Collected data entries
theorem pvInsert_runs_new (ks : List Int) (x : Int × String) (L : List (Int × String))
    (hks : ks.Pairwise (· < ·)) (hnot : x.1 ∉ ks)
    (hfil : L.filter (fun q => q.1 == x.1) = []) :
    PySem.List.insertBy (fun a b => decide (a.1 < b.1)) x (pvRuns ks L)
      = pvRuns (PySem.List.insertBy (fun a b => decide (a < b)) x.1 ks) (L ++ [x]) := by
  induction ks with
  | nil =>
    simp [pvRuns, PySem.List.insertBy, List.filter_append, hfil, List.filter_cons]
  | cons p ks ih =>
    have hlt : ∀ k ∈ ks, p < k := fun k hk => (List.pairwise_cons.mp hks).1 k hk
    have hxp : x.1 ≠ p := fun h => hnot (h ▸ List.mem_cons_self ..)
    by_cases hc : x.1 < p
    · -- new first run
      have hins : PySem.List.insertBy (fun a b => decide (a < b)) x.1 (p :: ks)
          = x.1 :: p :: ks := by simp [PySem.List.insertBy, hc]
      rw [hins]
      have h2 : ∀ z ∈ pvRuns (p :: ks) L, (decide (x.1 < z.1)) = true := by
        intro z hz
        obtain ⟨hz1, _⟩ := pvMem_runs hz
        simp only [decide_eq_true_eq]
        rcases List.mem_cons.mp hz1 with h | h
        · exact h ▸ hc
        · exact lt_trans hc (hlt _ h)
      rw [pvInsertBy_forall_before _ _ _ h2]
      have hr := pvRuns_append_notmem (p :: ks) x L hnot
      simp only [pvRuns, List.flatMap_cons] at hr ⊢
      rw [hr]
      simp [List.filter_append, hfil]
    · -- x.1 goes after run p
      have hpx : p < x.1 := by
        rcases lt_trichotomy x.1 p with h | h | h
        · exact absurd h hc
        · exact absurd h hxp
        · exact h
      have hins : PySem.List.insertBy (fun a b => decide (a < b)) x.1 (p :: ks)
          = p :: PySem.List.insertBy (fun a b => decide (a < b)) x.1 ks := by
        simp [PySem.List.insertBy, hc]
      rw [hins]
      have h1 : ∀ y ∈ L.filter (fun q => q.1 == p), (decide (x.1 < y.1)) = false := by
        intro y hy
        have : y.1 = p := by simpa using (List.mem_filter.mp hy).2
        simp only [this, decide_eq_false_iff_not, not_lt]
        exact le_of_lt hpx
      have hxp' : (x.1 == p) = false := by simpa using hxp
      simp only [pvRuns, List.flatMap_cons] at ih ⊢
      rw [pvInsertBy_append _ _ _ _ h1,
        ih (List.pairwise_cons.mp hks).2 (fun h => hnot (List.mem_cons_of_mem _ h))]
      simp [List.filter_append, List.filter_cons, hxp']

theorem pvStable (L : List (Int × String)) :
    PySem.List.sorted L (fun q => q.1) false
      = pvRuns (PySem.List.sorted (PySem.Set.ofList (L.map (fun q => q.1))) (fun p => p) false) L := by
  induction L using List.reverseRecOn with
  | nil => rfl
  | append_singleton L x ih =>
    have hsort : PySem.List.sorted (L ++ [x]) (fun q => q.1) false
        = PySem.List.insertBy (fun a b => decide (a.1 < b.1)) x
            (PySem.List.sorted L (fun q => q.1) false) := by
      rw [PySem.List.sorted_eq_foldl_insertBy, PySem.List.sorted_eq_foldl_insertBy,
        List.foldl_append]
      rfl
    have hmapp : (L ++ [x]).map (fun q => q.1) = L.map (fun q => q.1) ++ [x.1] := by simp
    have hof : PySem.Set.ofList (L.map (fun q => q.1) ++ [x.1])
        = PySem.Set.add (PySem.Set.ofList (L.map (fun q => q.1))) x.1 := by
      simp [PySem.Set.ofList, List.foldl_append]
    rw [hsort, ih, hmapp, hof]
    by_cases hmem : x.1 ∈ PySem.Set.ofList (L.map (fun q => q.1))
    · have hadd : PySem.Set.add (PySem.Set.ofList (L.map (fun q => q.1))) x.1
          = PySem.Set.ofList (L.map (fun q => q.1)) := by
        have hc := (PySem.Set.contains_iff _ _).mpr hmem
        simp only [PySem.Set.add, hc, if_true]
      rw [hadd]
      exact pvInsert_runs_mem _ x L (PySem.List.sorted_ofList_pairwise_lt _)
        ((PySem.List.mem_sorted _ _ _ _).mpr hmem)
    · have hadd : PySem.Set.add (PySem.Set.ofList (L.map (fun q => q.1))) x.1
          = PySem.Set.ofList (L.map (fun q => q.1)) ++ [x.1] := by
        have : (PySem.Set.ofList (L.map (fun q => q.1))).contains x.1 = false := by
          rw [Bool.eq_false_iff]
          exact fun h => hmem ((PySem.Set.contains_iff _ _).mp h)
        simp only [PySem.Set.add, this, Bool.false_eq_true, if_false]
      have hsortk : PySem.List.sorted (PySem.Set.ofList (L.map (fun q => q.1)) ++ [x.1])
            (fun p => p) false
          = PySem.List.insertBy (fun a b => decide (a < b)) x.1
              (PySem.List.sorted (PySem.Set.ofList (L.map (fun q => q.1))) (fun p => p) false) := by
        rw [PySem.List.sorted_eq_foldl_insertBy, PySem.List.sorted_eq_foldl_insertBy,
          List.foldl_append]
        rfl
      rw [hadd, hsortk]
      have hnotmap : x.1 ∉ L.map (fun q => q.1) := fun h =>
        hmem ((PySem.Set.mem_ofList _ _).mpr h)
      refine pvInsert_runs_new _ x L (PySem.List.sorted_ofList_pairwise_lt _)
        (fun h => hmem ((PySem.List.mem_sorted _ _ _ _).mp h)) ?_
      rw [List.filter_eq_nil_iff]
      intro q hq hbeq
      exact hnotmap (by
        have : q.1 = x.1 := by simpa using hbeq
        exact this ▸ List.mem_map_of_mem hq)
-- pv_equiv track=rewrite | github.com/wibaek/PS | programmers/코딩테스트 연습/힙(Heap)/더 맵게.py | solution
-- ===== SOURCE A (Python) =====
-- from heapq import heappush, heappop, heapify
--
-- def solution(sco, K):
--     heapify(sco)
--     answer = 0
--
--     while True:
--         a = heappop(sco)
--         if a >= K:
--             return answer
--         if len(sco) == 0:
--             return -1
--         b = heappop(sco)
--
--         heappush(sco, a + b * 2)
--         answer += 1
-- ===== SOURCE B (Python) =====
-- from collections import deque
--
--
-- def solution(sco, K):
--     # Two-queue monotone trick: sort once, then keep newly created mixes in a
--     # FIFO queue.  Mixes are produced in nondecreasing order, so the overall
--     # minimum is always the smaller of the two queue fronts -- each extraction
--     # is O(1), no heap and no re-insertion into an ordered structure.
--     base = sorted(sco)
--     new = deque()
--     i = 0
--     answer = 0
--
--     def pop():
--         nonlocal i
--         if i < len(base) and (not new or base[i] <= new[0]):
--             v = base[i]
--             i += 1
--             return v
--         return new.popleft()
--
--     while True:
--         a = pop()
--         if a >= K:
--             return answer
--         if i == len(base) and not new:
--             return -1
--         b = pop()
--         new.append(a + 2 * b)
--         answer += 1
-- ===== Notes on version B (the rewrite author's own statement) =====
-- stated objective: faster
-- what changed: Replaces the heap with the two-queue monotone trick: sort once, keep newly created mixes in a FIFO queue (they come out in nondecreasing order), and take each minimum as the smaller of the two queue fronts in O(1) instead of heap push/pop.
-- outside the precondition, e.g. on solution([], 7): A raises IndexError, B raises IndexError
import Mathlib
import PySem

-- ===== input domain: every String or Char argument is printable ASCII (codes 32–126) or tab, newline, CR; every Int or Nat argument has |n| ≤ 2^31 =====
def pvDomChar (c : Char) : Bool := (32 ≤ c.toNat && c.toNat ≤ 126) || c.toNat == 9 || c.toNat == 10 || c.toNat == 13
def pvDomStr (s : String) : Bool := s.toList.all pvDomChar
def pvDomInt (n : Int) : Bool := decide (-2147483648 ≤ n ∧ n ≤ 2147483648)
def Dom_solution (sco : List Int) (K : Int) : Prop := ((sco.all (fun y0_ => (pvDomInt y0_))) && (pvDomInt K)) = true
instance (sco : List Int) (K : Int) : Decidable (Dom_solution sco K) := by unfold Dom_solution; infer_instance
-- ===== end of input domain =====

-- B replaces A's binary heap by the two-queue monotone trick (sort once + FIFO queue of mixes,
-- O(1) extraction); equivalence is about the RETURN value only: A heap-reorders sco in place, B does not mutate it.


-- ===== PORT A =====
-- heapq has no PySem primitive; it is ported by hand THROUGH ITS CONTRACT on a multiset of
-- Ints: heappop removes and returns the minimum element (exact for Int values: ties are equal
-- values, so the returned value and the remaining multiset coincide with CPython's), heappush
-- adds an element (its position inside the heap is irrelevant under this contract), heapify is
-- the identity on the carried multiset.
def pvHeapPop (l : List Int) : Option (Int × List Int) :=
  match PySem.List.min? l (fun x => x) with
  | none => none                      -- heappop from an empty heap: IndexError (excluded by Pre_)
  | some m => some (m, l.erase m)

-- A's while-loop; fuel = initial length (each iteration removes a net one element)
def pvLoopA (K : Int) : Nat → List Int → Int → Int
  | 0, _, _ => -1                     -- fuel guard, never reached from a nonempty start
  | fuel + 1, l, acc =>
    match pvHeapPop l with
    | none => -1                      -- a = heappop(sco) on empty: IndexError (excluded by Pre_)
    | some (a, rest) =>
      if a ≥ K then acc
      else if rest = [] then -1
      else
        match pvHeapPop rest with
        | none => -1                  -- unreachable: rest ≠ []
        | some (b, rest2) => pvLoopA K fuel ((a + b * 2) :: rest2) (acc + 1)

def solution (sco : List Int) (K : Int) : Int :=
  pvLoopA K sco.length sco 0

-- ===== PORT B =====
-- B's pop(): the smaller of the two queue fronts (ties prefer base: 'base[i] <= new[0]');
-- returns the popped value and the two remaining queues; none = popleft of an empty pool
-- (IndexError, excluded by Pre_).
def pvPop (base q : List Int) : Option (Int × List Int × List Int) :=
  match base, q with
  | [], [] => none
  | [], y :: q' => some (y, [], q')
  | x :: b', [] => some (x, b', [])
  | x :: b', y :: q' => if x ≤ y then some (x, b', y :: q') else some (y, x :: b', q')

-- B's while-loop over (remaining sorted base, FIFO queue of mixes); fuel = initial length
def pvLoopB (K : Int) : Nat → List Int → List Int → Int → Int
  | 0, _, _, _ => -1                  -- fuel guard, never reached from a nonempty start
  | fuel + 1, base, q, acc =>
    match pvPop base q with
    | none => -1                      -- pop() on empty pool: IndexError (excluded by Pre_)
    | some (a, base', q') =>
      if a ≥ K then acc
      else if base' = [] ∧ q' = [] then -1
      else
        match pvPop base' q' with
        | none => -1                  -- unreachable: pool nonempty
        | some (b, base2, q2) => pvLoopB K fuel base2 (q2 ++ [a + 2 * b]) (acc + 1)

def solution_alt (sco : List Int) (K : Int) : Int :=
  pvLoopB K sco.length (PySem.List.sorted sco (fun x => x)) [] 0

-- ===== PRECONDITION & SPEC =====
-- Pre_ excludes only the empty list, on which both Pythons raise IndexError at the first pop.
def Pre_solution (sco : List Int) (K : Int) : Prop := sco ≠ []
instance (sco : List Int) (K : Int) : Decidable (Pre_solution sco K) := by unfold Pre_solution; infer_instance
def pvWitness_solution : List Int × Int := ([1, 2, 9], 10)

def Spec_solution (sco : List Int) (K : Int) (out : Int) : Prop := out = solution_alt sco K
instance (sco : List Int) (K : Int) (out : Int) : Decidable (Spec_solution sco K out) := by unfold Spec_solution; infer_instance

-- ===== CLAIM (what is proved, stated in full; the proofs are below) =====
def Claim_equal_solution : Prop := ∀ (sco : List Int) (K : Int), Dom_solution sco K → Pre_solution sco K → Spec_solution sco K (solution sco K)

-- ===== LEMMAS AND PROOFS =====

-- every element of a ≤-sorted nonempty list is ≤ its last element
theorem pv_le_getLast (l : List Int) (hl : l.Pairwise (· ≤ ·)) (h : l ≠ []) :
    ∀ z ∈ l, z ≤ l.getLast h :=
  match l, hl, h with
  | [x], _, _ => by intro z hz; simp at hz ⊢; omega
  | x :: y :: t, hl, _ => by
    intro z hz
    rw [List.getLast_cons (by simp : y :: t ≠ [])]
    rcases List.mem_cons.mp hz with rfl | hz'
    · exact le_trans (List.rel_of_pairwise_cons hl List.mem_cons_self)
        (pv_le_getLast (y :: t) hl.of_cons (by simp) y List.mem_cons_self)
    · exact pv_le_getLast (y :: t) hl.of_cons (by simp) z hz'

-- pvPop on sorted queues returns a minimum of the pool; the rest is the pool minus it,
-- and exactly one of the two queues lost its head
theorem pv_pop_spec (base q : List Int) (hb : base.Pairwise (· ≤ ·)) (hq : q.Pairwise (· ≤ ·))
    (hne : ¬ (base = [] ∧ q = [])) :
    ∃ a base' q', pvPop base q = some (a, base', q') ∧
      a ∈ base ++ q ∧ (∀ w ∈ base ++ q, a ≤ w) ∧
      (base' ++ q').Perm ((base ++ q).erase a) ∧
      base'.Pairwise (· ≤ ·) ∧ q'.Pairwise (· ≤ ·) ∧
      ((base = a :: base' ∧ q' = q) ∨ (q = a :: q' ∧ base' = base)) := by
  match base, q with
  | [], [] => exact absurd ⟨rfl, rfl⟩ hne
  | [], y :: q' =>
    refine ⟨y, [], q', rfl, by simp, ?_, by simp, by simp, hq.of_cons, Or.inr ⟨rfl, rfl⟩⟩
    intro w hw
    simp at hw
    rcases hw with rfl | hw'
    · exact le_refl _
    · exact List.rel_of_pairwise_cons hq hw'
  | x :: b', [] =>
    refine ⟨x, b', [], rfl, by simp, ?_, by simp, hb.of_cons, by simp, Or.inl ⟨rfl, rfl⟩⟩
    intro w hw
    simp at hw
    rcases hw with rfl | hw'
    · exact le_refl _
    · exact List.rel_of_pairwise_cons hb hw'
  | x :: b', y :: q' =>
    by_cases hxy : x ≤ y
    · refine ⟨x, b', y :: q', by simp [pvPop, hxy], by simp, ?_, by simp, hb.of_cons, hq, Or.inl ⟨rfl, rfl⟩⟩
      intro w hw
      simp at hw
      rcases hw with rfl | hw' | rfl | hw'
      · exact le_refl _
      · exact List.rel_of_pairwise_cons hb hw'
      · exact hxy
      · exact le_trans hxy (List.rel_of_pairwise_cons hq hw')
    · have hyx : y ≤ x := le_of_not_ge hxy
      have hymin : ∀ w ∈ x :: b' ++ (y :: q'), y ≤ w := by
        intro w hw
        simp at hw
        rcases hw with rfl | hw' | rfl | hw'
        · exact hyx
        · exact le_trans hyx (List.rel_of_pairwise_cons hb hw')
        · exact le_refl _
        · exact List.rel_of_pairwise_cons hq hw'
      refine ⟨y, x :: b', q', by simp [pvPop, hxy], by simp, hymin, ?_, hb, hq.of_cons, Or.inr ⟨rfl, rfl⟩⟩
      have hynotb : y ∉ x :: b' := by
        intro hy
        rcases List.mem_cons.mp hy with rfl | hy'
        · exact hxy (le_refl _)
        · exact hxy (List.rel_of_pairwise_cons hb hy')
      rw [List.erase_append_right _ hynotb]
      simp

*Your assignment*:
Beginning at the first line above, repeat exactly until the line containing "have hlt : ∀", which is included.

*Expected answer*:
theorem pvInsert_runs_new (ks : List Int) (x : Int × String) (L : List (Int × String))
    (hks : ks.Pairwise (· < ·)) (hnot : x.1 ∉ ks)
    (hfil : L.filter (fun q => q.1 == x.1) = []) :
    PySem.List.insertBy (fun a b => decide (a.1 < b.1)) x (pvRuns ks L)
      = pvRuns (PySem.List.insertBy (fun a b => decide (a < b)) x.1 ks) (L ++ [x]) := by
  induction ks with
  | nil =>
    simp [pvRuns, PySem.List.insertBy, List.filter_append, hfil, List.filter_cons]
  | cons p ks ih =>
    have hlt : ∀ k ∈ ks, p < k := fun k hk => (List.pairwise_cons.mp hks).1 k hk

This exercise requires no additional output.